On Tuesday the Indian rupee weakened a little, closing at 90.19 per US dollar, while local stocks and nearby Asian currencies also slipped.
What Dragged the Rupee Lower?
The drop was driven by three main factors:
- Weakness in India’s equity markets – the Sensex fell about 0.2% and the Nifty 0.3%.
- Falling regional currencies across Asia, most slipping between 0.1% and 0.8%.
- A delay in Indian bonds being added to a major global index, which put extra pressure on the currency.
RBI’s Dollar‑Selling Intervention
To stop the rupee from sliding further, the Reserve Bank of India (RBI) sold US dollars in both the spot market and the non‑deliverable forward market. This action helped limit the fall, keeping the currency from slipping much more sharply.
Possible Recovery Ahead
Some analysts think the rupee could start to recover soon. HSBC, for example, says the currency might strengthen to around 88 per dollar by the end of March 2026, then ease back toward 90 by year‑end, provided a few conditions improve:
- A seasonal reduction in India’s trade deficit.

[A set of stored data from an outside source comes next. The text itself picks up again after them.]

-- pv_equiv track=rewrite | github.com/suyash012/pdf_intellect | backend/app/ai_service.py | format_yes_no_response
-- ===== SOURCE A (Python) =====
-- def format_yes_no_response(sentences, entities):
--     """Format response to a yes/no question"""
--     # Look for yes/no indicators
--     yes_indicators = ["yes", "correct", "true", "right", "indeed", "agree", "confirm"]
--     no_indicators = ["no", "incorrect", "false", "wrong", "disagree", "deny", "refute"]
--
--     yes_count = 0
--     no_count = 0
--
--     for sentence in sentences:
--         sentence_lower = sentence.lower()
--
--         # Count yes/no indicators
--         for indicator in yes_indicators:
--             if f" {indicator} " in f" {sentence_lower} ":
--                 yes_count += 1
--
--         for indicator in no_indicators:
--             if f" {indicator} " in f" {sentence_lower} ":
--                 no_count += 1
--
--     # Determine response based on indicator counts
--     if yes_count > no_count:
--         return f"Yes. According to the document: {sentences[0]}"
--     elif no_count > yes_count:
--         return f"No. According to the document: {sentences[0]}"
--     else:
--         return f"Based on the document: {sentences[0]}"
-- ===== SOURCE B (Python) =====
-- YES_SET = {"yes", "correct", "true", "right", "indeed", "agree", "confirm"}
-- NO_SET = {"no", "incorrect", "false", "wrong", "disagree", "deny", "refute"}
--
-- def format_yes_no_response(sentences, entities):
--     """Format response to a yes/no question"""
--     yes_count = 0
--     no_count = 0
--     for sentence in sentences:
--         tokens = set(sentence.lower().split(' '))
--         yes_count += len(YES_SET & tokens)
--         no_count += len(NO_SET & tokens)
--     if yes_count > no_count:
--         return f"Yes. According to the document: {sentences[0]}"
--     elif no_count > yes_count:
--         return f"No. According to the document: {sentences[0]}"
--     else:
--         return f"Based on the document: {sentences[0]}"
-- ===== Notes on version B (the rewrite author's own statement) =====
-- stated objective: faster
-- what changed: B tokenizes each sentence once with split(' ') into a token set and adds the sizes of its intersections with the fixed yes/no indicator sets, replacing A's 14 padded-substring scans per sentence.
import Mathlib
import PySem

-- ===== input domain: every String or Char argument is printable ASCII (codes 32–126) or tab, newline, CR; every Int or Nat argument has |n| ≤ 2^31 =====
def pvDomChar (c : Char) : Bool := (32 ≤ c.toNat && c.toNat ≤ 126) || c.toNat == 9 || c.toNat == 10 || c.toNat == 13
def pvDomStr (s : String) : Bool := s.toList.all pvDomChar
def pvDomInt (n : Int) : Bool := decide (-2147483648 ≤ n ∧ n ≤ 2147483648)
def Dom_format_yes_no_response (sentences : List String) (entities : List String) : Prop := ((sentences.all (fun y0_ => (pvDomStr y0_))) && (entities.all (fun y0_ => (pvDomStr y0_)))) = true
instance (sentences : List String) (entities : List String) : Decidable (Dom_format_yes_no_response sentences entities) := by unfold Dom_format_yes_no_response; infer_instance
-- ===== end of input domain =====

-- B tokenizes each sentence once with split(' ') and intersects the token set against the two
-- indicator sets, instead of A's 14 padded-substring scans per sentence (objective: alternative).

-- the yes/no indicator word lists (shared literals of both sources)
def pvYesInds : List (List Char) :=
  [['y','e','s'], ['c','o','r','r','e','c','t'], ['t','r','u','e'], ['r','i','g','h','t'],
   ['i','n','d','e','e','d'], ['a','g','r','e','e'], ['c','o','n','f','i','r','m']]
def pvNoInds : List (List Char) :=
  [['n','o'], ['i','n','c','o','r','r','e','c','t'], ['f','a','l','s','e'], ['w','r','o','n','g'],
   ['d','i','s','a','g','r','e','e'], ['d','e','n','y'], ['r','e','f','u','t','e']]

-- ===== PORT A =====
def format_yes_no_response (sentences : List String) (entities : List String) : String :=
  let counts : Int × Int := sentences.foldl (fun (st : Int × Int) sentence =>
    let sentence_lower := PySem.Chars.lower sentence.toList
    let y := pvYesInds.foldl (fun n indicator =>
      if PySem.Chars.isIn (' ' :: (indicator ++ [' '])) (' ' :: (sentence_lower ++ [' '])) then n + 1 else n) st.1
    let no := pvNoInds.foldl (fun n indicator =>
      if PySem.Chars.isIn (' ' :: (indicator ++ [' '])) (' ' :: (sentence_lower ++ [' '])) then n + 1 else n) st.2
    (y, no)) (0, 0)
  if counts.1 > counts.2 then
    String.ofList ("Yes. According to the document: ".toList ++ (PySem.List.pyGetD sentences 0 "").toList)
  else if counts.2 > counts.1 then
    String.ofList ("No. According to the document: ".toList ++ (PySem.List.pyGetD sentences 0 "").toList)
  else
    String.ofList ("Based on the document: ".toList ++ (PySem.List.pyGetD sentences 0 "").toList)

-- ===== PORT B =====
def pvYesSet : PySem.Set (List Char) := PySem.Set.ofList pvYesInds
def pvNoSet : PySem.Set (List Char) := PySem.Set.ofList pvNoInds

def format_yes_no_response_alt (sentences : List String) (entities : List String) : String :=
  let counts : Int × Int := sentences.foldl (fun (st : Int × Int) sentence =>
    let tokens : PySem.Set (List Char) :=
      PySem.Set.ofList (PySem.Chars.splitOn (PySem.Chars.lower sentence.toList) [' '])
    (st.1 + PySem.Set.len (PySem.Set.inter pvYesSet tokens),
     st.2 + PySem.Set.len (PySem.Set.inter pvNoSet tokens))) (0, 0)
  if counts.1 > counts.2 then
    String.ofList ("Yes. According to the document: ".toList ++ (PySem.List.pyGetD sentences 0 "").toList)
  else if counts.2 > counts.1 then
    String.ofList ("No. According to the document: ".toList ++ (PySem.List.pyGetD sentences 0 "").toList)
  else
    String.ofList ("Based on the document: ".toList ++ (PySem.List.pyGetD sentences 0 "").toList)

-- ===== PRECONDITION & SPEC =====
-- Pre_ excludes only the empty sentence list, on which A (and B alike) raises IndexError at sentences[0].
def Pre_format_yes_no_response (sentences : List String) (entities : List String) : Prop := sentences ≠ []
instance (sentences : List String) (entities : List String) : Decidable (Pre_format_yes_no_response sentences entities) := by unfold Pre_format_yes_no_response; infer_instance
def pvWitness_format_yes_no_response : List String × List String := (["Yes it is true"], [])

def Spec_format_yes_no_response (sentences : List String) (entities : List String) (out : String) : Prop := out = format_yes_no_response_alt sentences entities
instance (sentences : List String) (entities : List String) (out : String) : Decidable (Spec_format_yes_no_response sentences entities out) := by unfold Spec_format_yes_no_response; infer_instance

-- ===== CLAIM (what is proved, stated in full; the proofs are below) =====
def Claim_equal_format_yes_no_response : Prop := ∀ (sentences : List String) (entities : List String), Dom_format_yes_no_response sentences entities → Pre_format_yes_no_response sentences entities → Spec_format_yes_no_response sentences entities (format_yes_no_response sentences entities)

-- ===== LEMMAS AND PROOFS =====

-- chunks of a list between the space characters (the value of s.split(' '), computed front-to-back):
-- pvChunksAux l = (first chunk of l, remaining chunks of l)
def pvChunksAux : List Char → List Char × List (List Char)
  | [] => ([], [])
  | c :: rest =>
      let p := pvChunksAux rest
      if c = ' ' then ([], p.1 :: p.2) else (c :: p.1, p.2)

lemma pvChunksAux_nil : pvChunksAux [] = ([], []) := rfl
lemma pvChunksAux_space (rest : List Char) :
    pvChunksAux (' ' :: rest) = ([], (pvChunksAux rest).1 :: (pvChunksAux rest).2) := by
  simp [pvChunksAux]
lemma pvChunksAux_char (c : Char) (rest : List Char) (hc : c ≠ ' ') :
    pvChunksAux (c :: rest) = (c :: (pvChunksAux rest).1, (pvChunksAux rest).2) := by
  simp [pvChunksAux, hc]

-- fuel-generalised characterisation of PySem.Chars.splitOn.go for separator " "
lemma pv_go_spec (fuel : Nat) (l cur : List Char) (acc : List (List Char)) (h : l.length < fuel) :
    PySem.Chars.splitOn.go [' '] fuel l cur acc
      = acc.reverse ++ (cur.reverse ++ (pvChunksAux l).1) :: (pvChunksAux l).2 := by
  induction fuel generalizing l cur acc with
  | zero => omega
  | succ fuel ih =>
    cases l with
    | nil => simp [PySem.Chars.splitOn.go, pvChunksAux]
    | cons c rest =>
      rw [PySem.Chars.splitOn.go]
      by_cases hc : c = ' '
      · subst hc
        simp only [List.isPrefixOf, BEq.rfl, Bool.true_and, if_pos]
        rw [ih _ _ _ (by simpa using Nat.lt_of_succ_lt_succ h)]
        simp [pvChunksAux]
      · have hp : List.isPrefixOf [' '] (c :: rest) = false := by
          simp [List.isPrefixOf]; exact fun hc' => absurd hc'.symm hc
        rw [if_neg (by simp [hp])]
        rw [ih _ _ _ (by simpa using Nat.lt_of_succ_lt_succ h)]
        simp [pvChunksAux, hc]

lemma pv_splitOn_eq_chunks (l : List Char) :
    PySem.Chars.splitOn l [' '] = (pvChunksAux l).1 :: (pvChunksAux l).2 := by
  unfold PySem.Chars.splitOn
  rw [pv_go_spec _ _ _ _ (by omega)]
  simp

-- "t ⌴" is a prefix of "l ⌴" exactly when t is the first chunk of l
lemma pv_prefix_iff (t l : List Char) (ht : ' ' ∉ t) :
    (t ++ [' ']) <+: (l ++ [' ']) ↔ t = (pvChunksAux l).1 := by
  induction l generalizing t with
  | nil =>
    cases t with
    | nil => simp [pvChunksAux_nil]
    | cons a t' =>
      rw [pvChunksAux_nil]
      constructor
      · intro hp
        have := hp.length_le
        simp at this
      · intro h; simp at h
  | cons c rest ih =>
    cases t with
    | nil =>
      simp only [List.nil_append]
      by_cases hc : c = ' '
      · subst hc; rw [pvChunksAux_space]; simp [List.cons_prefix_cons]
      · rw [pvChunksAux_char c rest hc]
        simp [List.cons_prefix_cons, Ne.symm hc]
    | cons a t' =>
      have ha : a ≠ ' ' := fun h => ht (h ▸ List.mem_cons_self)
      have ht' : ' ' ∉ t' := fun h => ht (List.mem_cons_of_mem _ h)
      rw [List.cons_append, List.cons_append, List.cons_prefix_cons]
      by_cases hc : c = ' '
      · subst hc; rw [pvChunksAux_space]; simp [ha]
      · rw [pvChunksAux_char c rest hc, ih t' ht']
        constructor
        · rintro ⟨rfl, rfl⟩; rfl
        · intro h; exact ⟨by injection h, by injection h⟩

-- "⌴t ⌴" is an infix of "l ⌴" exactly when t is a non-first chunk of l
lemma pv_infix_iff (t l : List Char) (hne : t ≠ []) (ht : ' ' ∉ t) :
    (' ' :: (t ++ [' '])) <:+: (l ++ [' ']) ↔ t ∈ (pvChunksAux l).2 := by
  induction l with
  | nil =>
    rw [pvChunksAux_nil]
    simp only [List.nil_append, List.not_mem_nil, iff_false]
    intro hi
    have := hi.length_le
    simp at this
  | cons c rest ih =>
    rw [List.cons_append, List.infix_cons_iff, List.cons_prefix_cons]
    by_cases hc : c = ' '
    · subst hc
      rw [pvChunksAux_space, List.mem_cons, ih]
      constructor
      · rintro (⟨-, hp⟩ | hi)
        · exact Or.inl ((pv_prefix_iff t rest ht).1 hp)
        · exact Or.inr hi
      · rintro (rfl | hi)
        · exact Or.inl ⟨rfl, (pv_prefix_iff _ rest ht).2 rfl⟩
        · exact Or.inr hi
    · rw [pvChunksAux_char c rest hc, ih]
      constructor
      · rintro (⟨h, -⟩ | hi)
        · exact absurd h.symm hc
        · exact hi
      · exact Or.inr

-- the key fact: A's padded-substring test is membership in the split(' ') tokens
lemma pv_key (t l : List Char) (hne : t ≠ []) (ht : ' ' ∉ t) :
    PySem.Chars.isIn (' ' :: (t ++ [' '])) (' ' :: (l ++ [' '])) = true
      ↔ t ∈ PySem.Chars.splitOn l [' '] := by
  rw [PySem.Chars.isIn_iff_infix, pv_splitOn_eq_chunks, List.mem_cons,
    List.infix_cons_iff, List.cons_prefix_cons]
  rw [pv_prefix_iff t l ht, pv_infix_iff t l hne ht]
  constructor
  · rintro (⟨-, h⟩ | h)
    · exact Or.inl h
    · exact Or.inr h
  · rintro (h | h)
    · exact Or.inl ⟨rfl, h⟩
    · exact Or.inr h

-- one indicator-counting inner loop of A equals one set-intersection size of B
lemma pv_count_eq (inds : List (List Char)) (hn : inds.Nodup)
    (hok : ∀ t ∈ inds, t ≠ [] ∧ ' ' ∉ t) (low : List Char) (n : Int) :
    inds.foldl (fun n indicator =>
      if PySem.Chars.isIn (' ' :: (indicator ++ [' '])) (' ' :: (low ++ [' '])) then n + 1 else n) n
    = n + PySem.Set.len (PySem.Set.inter (PySem.Set.ofList inds)
        (PySem.Set.ofList (PySem.Chars.splitOn low [' ']))) := by
  rw [PySem.List.foldl_count_if]
  congr 1
  rw [PySem.Set.ofList_eq_self_of_nodup inds hn]
  unfold PySem.Set.inter PySem.Set.len
  rw [← List.countP_eq_length_filter]
  congr 1
  exact_mod_cast List.countP_congr (fun t htm => by
    rw [pv_key t low (hok t htm).1 (hok t htm).2, PySem.Set.contains_iff,
      PySem.Set.mem_ofList])

-- one sentence step of A's loop equals one sentence step of B's loop
lemma pv_step_eq (st : Int × Int) (sentence : String) :
    (let sentence_lower := PySem.Chars.lower sentence.toList
     let y := pvYesInds.foldl (fun n indicator =>
       if PySem.Chars.isIn (' ' :: (indicator ++ [' '])) (' ' :: (sentence_lower ++ [' '])) then n + 1 else n) st.1
     let no := pvNoInds.foldl (fun n indicator =>
       if PySem.Chars.isIn (' ' :: (indicator ++ [' '])) (' ' :: (sentence_lower ++ [' '])) then n + 1 else n) st.2
     ((y, no) : Int × Int))
    = (let tokens : PySem.Set (List Char) :=
         PySem.Set.ofList (PySem.Chars.splitOn (PySem.Chars.lower sentence.toList) [' '])
       (st.1 + PySem.Set.len (PySem.Set.inter pvYesSet tokens),
        st.2 + PySem.Set.len (PySem.Set.inter pvNoSet tokens))) := by
  unfold pvYesSet pvNoSet
  simp only [pv_count_eq pvYesInds (by decide) (by decide),
             pv_count_eq pvNoInds (by decide) (by decide)]

-- ===== VERDICT (by name: the statement is the Claim_ definition above) =====
theorem format_yes_no_response_spec : Claim_equal_format_yes_no_response := by
  intro sentences entities _ _
  unfold Spec_format_yes_no_response format_yes_no_response format_yes_no_response_alt
  have h : (fun (st : Int × Int) (sentence : String) =>
      let sentence_lower := PySem.Chars.lower sentence.toList
      let y := pvYesInds.foldl (fun n indicator =>
        if PySem.Chars.isIn (' ' :: (indicator ++ [' '])) (' ' :: (sentence_lower ++ [' '])) then n + 1 else n) st.1
      let no := pvNoInds.foldl (fun n indicator =>
        if PySem.Chars.isIn (' ' :: (indicator ++ [' '])) (' ' :: (sentence_lower ++ [' '])) then n + 1 else n) st.2
      ((y, no) : Int × Int))
      = (fun (st : Int × Int) (sentence : String) =>
      let tokens : PySem.Set (List Char) :=
        PySem.Set.ofList (PySem.Chars.splitOn (PySem.Chars.lower sentence.toList) [' '])
      (st.1 + PySem.Set.len (PySem.Set.inter pvYesSet tokens),
       st.2 + PySem.Set.len (PySem.Set.inter pvNoSet tokens))) := by
    funext st sentence; exact pv_step_eq st sentence
  rw [h]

- Positive progress in trade talks between the United States and India.
Key Factors to Watch
- U.S.–India trade discussions: Both governments plan a call on trade, and any breakthroughs could boost the rupee.
- U.S. inflation data: Upcoming U.S. price figures may affect global dollar strength and, in turn, the rupee.
- Geopolitical risks: Recent statements about a 25% trade levy on countries dealing with Iran add uncertainty to the outlook.
Bottom Line
While the rupee faced pressure from falling markets and a delayed bond index inclusion, RBI’s timely dollar‑selling kept the decline modest. If trade talks between the U.S. and India move forward, the currency could see a gentle bounce in the coming months.
Remember, this is perspective, not prediction. Do your own research and consider your risk tolerance before making any investment decisions.